Nous utilisons ce terme pour traduire dolabilitas. En effet, si le verbe doler existe encore en français pour amincir l'épaisseur d'un cuir, si la doloire est l'outil servant à cette opération, le terme dolabilité n'existe pas, et il nous a paru que ce chapitre concernait la faculté de se fendre que possèdent certaines pierres, et la distinction entre celles qui sont fissiles et celles qui ne le sont pas. Les pierres trop dures se cassent et ne se fendent pas.

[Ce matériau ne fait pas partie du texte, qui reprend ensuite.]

-- pv_equiv track=rewrite | github.com/RorroS/advent-of-code | 2019/python/10.py | in_sight
-- ===== SOURCE A (Python) =====
-- import math
--
-- def x(pos):
--     return pos[0]
--
-- def y(pos):
--     return pos[1]
--
-- def in_sight(grid, source, destination):
--     dx = x(destination) - x(source)
--     dy = y(destination) - y(source)
--     x_step, y_step = 0, 0
--     gcd = abs(math.gcd(dy, dx))
--
--     if dy == 0:
--         x_step = dx // abs(dx)
--         n = abs(dx)
--     elif dx == 0:
--         y_step = dy // abs(dy)
--         n = abs(dy)
--     else:
--         y_step = dy // gcd
--         x_step = dx // gcd
--         n = gcd
--
--     for i in range(1, n):
--         new_pos = (x(source) + x_step*i, y(source) + y_step*i)
--         if grid[new_pos]:
--           return False
--     return True
-- ===== SOURCE B (Python) =====
-- def in_sight(grid, source, destination):
--     sx, sy = source
--     dx = destination[0] - sx
--     dy = destination[1] - sy
--     dd = dx * dx + dy * dy
--     return not any(
--         occ
--         and dx * (py - sy) == dy * (px - sx)
--         and 0 < dx * (px - sx) + dy * (py - sy) < dd
--         for (px, py), occ in grid.items()
--     )
-- ===== Notes on version B (the rewrite author's own statement) =====
-- stated objective: alternative
-- what changed: A reduces (dx,dy) by their gcd and walks every lattice point between source and destination, doing a dictionary lookup per step; B instead makes a single pass over the grid's entries and tests each occupied point for collinearity (cross product = 0) and strict betweenness (0 < dot < |d-s|^2), with no gcd, no step walk and no lookups.
import Mathlib
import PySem

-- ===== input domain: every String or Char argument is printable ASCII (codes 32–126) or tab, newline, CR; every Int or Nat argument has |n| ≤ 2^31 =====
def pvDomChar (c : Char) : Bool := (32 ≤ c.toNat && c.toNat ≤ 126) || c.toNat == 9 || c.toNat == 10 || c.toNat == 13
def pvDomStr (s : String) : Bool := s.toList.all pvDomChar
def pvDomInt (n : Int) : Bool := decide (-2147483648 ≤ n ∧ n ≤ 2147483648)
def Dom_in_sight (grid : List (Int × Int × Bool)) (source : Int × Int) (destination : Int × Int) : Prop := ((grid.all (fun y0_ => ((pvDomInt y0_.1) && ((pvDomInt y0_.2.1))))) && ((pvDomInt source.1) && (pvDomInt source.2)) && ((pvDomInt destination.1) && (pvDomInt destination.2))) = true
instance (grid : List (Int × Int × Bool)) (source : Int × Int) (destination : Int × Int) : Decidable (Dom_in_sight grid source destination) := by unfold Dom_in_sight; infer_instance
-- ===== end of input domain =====

-- B replaces A's walk along the reduced lattice step (with a dict lookup per step) by a single
-- scan of the grid's entries testing collinearity (cross product) and strict betweenness (dot
-- products); objective: alternative single-pass formulation, no per-step dictionary lookups.


-- ===== PORT A =====
-- first-match lookup in the association list representing the Python dict;
-- Python raises KeyError on a missing key, so `none` is the KeyError case (excluded by Pre_)
def pvLookup (grid : List (Int × Int × Bool)) (p : Int × Int) : Option Bool :=
  match grid with
  | [] => none
  | (x, y, b) :: rest => if (x, y) = p then some b else pvLookup rest p

-- the `for i in range(1, n)` loop with its early `return False`; `grid[new_pos]` is
-- `(pvLookup …).getD false` — the `none`/KeyError case never occurs under Pre_
def inSightLoop (grid : List (Int × Int × Bool)) (sx sy x_step y_step : Int) :
    List Int → Bool
  | [] => true
  | i :: rest =>
    if (pvLookup grid (sx + x_step * i, sy + y_step * i)).getD false then false
    else inSightLoop grid sx sy x_step y_step rest

def in_sight (grid : List (Int × Int × Bool)) (source : Int × Int) (destination : Int × Int) : Bool :=
  let dx := destination.1 - source.1
  let dy := destination.2 - source.2
  let gcd : Int := |((Int.gcd dy dx : Nat) : Int)|
  -- the three branches; x_step/y_step start at 0 and are reassigned exactly as in the Python.
  -- dx // abs(dx) with dx = 0 is Python's ZeroDivisionError, excluded by Pre_
  let st :=
    if dy = 0 then (PySem.Int.floordiv dx |dx|, 0, |dx|)
    else if dx = 0 then ((0 : Int), PySem.Int.floordiv dy |dy|, |dy|)
    else (PySem.Int.floordiv dx gcd, PySem.Int.floordiv dy gcd, gcd)
  inSightLoop grid source.1 source.2 st.1 st.2.1 (PySem.List.pyRange 1 st.2.2 1)

-- ===== PORT B =====
def in_sight_alt (grid : List (Int × Int × Bool)) (source : Int × Int) (destination : Int × Int) : Bool :=
  let sx := source.1
  let sy := source.2
  let dx := destination.1 - sx
  let dy := destination.2 - sy
  let dd := dx * dx + dy * dy
  !(grid.any (fun e =>
      e.2.2 && (dx * (e.2.1 - sy) == dy * (e.1 - sx)) &&
      decide (0 < dx * (e.1 - sx) + dy * (e.2.1 - sy)) &&
      decide (dx * (e.1 - sx) + dy * (e.2.1 - sy) < dd)))

-- ===== PRECONDITION & SPEC =====
-- Pre_ excludes exactly the inputs where A raises: source = destination (ZeroDivisionError) and a
-- grid missing some lattice point strictly between source and destination (KeyError); it also
-- excludes association lists with duplicate keys, which cannot arise from a Python dict.
def Pre_in_sight (grid : List (Int × Int × Bool)) (source : Int × Int) (destination : Int × Int) : Prop :=
  let dx := destination.1 - source.1
  let dy := destination.2 - source.2
  let G : Int := (Int.gcd dy dx : Nat)
  ¬(dx = 0 ∧ dy = 0)
  ∧ (grid.map (fun e => (e.1, e.2.1))).Nodup
  ∧ ∀ i ∈ PySem.List.pyRange 1 G 1,
      (source.1 + dx / G * i, source.2 + dy / G * i) ∈ grid.map (fun e => (e.1, e.2.1))
instance (grid : List (Int × Int × Bool)) (source : Int × Int) (destination : Int × Int) : Decidable (Pre_in_sight grid source destination) := by unfold Pre_in_sight; infer_instance

def pvWitness_in_sight : (List (Int × Int × Bool)) × (Int × Int) × (Int × Int) :=
  ([(1, 0, false), (3, 1, true)], (0, 0), (2, 0))

def Spec_in_sight (grid : List (Int × Int × Bool)) (source : Int × Int) (destination : Int × Int) (out : Bool) : Prop := out = in_sight_alt grid source destination
instance (grid : List (Int × Int × Bool)) (source : Int × Int) (destination : Int × Int) (out : Bool) : Decidable (Spec_in_sight grid source destination out) := by unfold Spec_in_sight; infer_instance

-- ===== CLAIM (what is proved, stated in full; the proofs are below) =====
def Claim_equal_in_sight : Prop := ∀ (grid : List (Int × Int × Bool)) (source : Int × Int) (destination : Int × Int), Dom_in_sight grid source destination → Pre_in_sight grid source destination → Spec_in_sight grid source destination (in_sight grid source destination)

-- ===== LEMMAS AND PROOFS =====

-- loop = true  iff  no visited lattice point holds a truthy asteroid
theorem inSightLoop_eq_true_iff (grid : List (Int × Int × Bool)) (sx sy xs ys : Int)
    (l : List Int) :
    inSightLoop grid sx sy xs ys l = true ↔
      ∀ i ∈ l, (pvLookup grid (sx + xs * i, sy + ys * i)).getD false = false := by
  induction l with
  | nil => simp [inSightLoop]
  | cons j rest ih =>
    simp only [inSightLoop]
    by_cases h : (pvLookup grid (sx + xs * j, sy + ys * j)).getD false = true
    · simp [h]
    · simp only [Bool.not_eq_true] at h
      simp [h, ih]

theorem pvLookup_mem {grid : List (Int × Int × Bool)} {p : Int × Int} {c : Bool}
    (h : pvLookup grid p = some c) : ∃ e ∈ grid, (e.1, e.2.1) = p ∧ e.2.2 = c := by
  induction grid with
  | nil => simp [pvLookup] at h
  | cons hd tl ih =>
    obtain ⟨x, y, b⟩ := hd
    by_cases hxy : ((x, y) : Int × Int) = p
    · simp [pvLookup, hxy] at h
      exact ⟨(x, y, b), by simp, by simpa using hxy, by simpa using h⟩
    · simp only [pvLookup, if_neg hxy] at h
      obtain ⟨e, he, hk, hv⟩ := ih h
      exact ⟨e, by simp [he], hk, hv⟩

theorem pvLookup_of_mem {grid : List (Int × Int × Bool)}
    (hnd : (grid.map (fun e => (e.1, e.2.1))).Nodup) {e : Int × Int × Bool} (he : e ∈ grid) :
    pvLookup grid (e.1, e.2.1) = some e.2.2 := by
  induction grid with
  | nil => simp at he
  | cons hd tl ih =>
    obtain ⟨x, y, b⟩ := hd
    simp only [List.map_cons, List.nodup_cons] at hnd
    rcases List.mem_cons.mp he with rfl | htl
    · simp [pvLookup]
    · have hne : ((x, y) : Int × Int) ≠ (e.1, e.2.1) := by
        intro hcontra
        exact hnd.1 (by
          refine List.mem_map.mpr ⟨e, htl, ?_⟩
          exact hcontra.symm)
      simp only [pvLookup, if_neg hne]
      exact ih hnd.2 htl

-- forward parametrisation: a collinear strictly-between lattice point is a positive
-- multiple of the primitive step
theorem between_param (G a b u v : Int) (hG : 0 < G) (hcop : Int.gcd a b = 1)
    (hc : (G * a) * v = (G * b) * u)
    (h1 : 0 < (G * a) * u + (G * b) * v)
    (h2 : (G * a) * u + (G * b) * v < (G * a) * (G * a) + (G * b) * (G * b)) :
    ∃ i : Int, 1 ≤ i ∧ i < G ∧ u = a * i ∧ v = b * i := by
  have hab : ¬(a = 0 ∧ b = 0) := by
    rintro ⟨rfl, rfl⟩; simp at hcop
  have hc' : a * v = b * u := by
    have h : G * (a * v) = G * (b * u) := by
      rw [← mul_assoc, ← mul_assoc]; exact hc
    exact mul_left_cancel₀ (ne_of_gt hG) h
  have hs : 0 < a * a + b * b := by
    rcases not_and_or.mp hab with ha | hb
    · nlinarith [mul_self_pos.mpr ha, mul_self_nonneg b]
    · nlinarith [mul_self_pos.mpr hb, mul_self_nonneg a]
  have hpos : 0 < G * (a * a + b * b) := mul_pos hG hs
  obtain ⟨k, hu, hv⟩ : ∃ k : Int, u = a * k ∧ v = b * k := by
    by_cases ha : a = 0
    · have hb : b = 1 ∨ b = -1 := by
        subst ha
        have h : b.natAbs = 1 := by simpa [Int.gcd] using hcop
        omega
      have hu0 : u = 0 := by
        have hbne : b ≠ 0 := by rcases hb with rfl | rfl <;> norm_num
        have h : b * u = 0 := by rw [← hc', ha]; ring
        exact (mul_eq_zero.mp h).resolve_left hbne
      refine ⟨b * v, by simp [hu0, ha], ?_⟩
      rcases hb with rfl | rfl <;> ring
    · have hdvd : a ∣ u := by
        have h : a ∣ b * u := ⟨v, hc'.symm⟩
        exact (Int.isCoprime_iff_gcd_eq_one.mpr hcop).dvd_of_dvd_mul_left h
      obtain ⟨k, hk⟩ := hdvd
      refine ⟨k, hk, ?_⟩
      have h : a * v = a * (b * k) := by rw [hc', hk]; ring
      exact mul_left_cancel₀ ha h
  have hdot : (G * a) * u + (G * b) * v = G * (a * a + b * b) * k := by
    rw [hu, hv]; ring
  have hdd : (G * a) * (G * a) + (G * b) * (G * b) = G * (a * a + b * b) * G := by ring
  rw [hdot] at h1
  rw [hdot, hdd] at h2
  have hk1 : 1 ≤ k := by
    by_contra hcon
    push Not at hcon
    have h : G * (a * a + b * b) * k ≤ 0 :=
      mul_nonpos_of_nonneg_of_nonpos (le_of_lt hpos) (by omega)
    linarith
  have hkG : k < G := by
    by_contra hcon
    push Not at hcon
    have h : G * (a * a + b * b) * G ≤ G * (a * a + b * b) * k :=
      mul_le_mul_of_nonneg_left hcon (le_of_lt hpos)
    linarith
  exact ⟨k, hk1, hkG, hu, hv⟩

Si une pierre donne une cassure très irrégulière, c'est que ses pores ne sont pas alignés. Albert prend l'exemple du bois qui se fend plus ou moins bien du fait de la position des noeuds, dus à des variations de circulation de la sève : dans le cas des pierres, il s'agit de variations dans la qualité du mélange. La compression et la cuisson tendent à resserrer et à tordre les pores. C'est pourquoi les pierres les plus dures et les plus sèches sont cassantes et non fissiles, tandis que celles qui n'ont pas subi de traitement excessif se fendent avec une cassure plane. En revanche, pour les pierres qui ne se fendent pas et dont la cassure est très irrégulière les tailleurs de pierres sont contraints de chercher, par une multitude d'opérations, à obtenir des surfaces pleines d'aspérités mais paraissant grossièrement planes en moyenne.

5. Porosité et compacité.

La porosité est due à un mauvais mélange de l'humidité. Ce phénomène est semblable à celui qui provoque la formation de trous dans une terre cuite dont la pâte a été mal malaxée avant la cuisson. Au contraire, un bon brassage produit une pierre compacte. La compacité est encore plus parfaite si l'humidité a été introduite sous forme de vapeur, car tout ce qui est aéré est naturellement plus fin.

6. Densité.

La densité n'est pas définie sous la forme mathématique d'un rapport de la masse au volume, mais sa notion semble acquise de façon implicite. Albert rappelle avoir expliqué ailleurs que, plongée dans l'eau, une pierre de faible poids tombe au fond, alors qu'un grand tronc de bois très lourd flotte à la surface. Il rappelle également l'exemple de la pierre ponce qui flotte sur l'eau tandis qu'une fois broyée sa poussière tombe au fond.

7. Pouvoirs spéciaux.

Les pouvoirs particuliers, propres à chaque espèce ou variété de pierres précieuses, sont aussi des propriétés accidentelles, obligatoires et spécifiques, qui distinguent ces espèces ou variétés les unes des autres. Leur diversité est telle qu'Albert consacre tout son livre II à la description des pierres précieuses et de leurs pouvoirs particuliers qu'il justifie et détaille avec beaucoup de soins. Il y a en effet des pierres, comme la magnétite, qui attirent le fer, d'autres qui, tel l'ambre, frottées au préalable, attirent les brins de paille, mais il en est d'autres également qui guérissent les abcès, neutralisent le poison, font tomber de son lit la femme adultère, ou détectent la virginité des filles. Cet aspect de la minéralogie constitue donc un vaste sujet, qui pourrait justifier à lui seul un nouvel exposé que nous serions heureux de faire un jour si l'occasion nous en était offerte.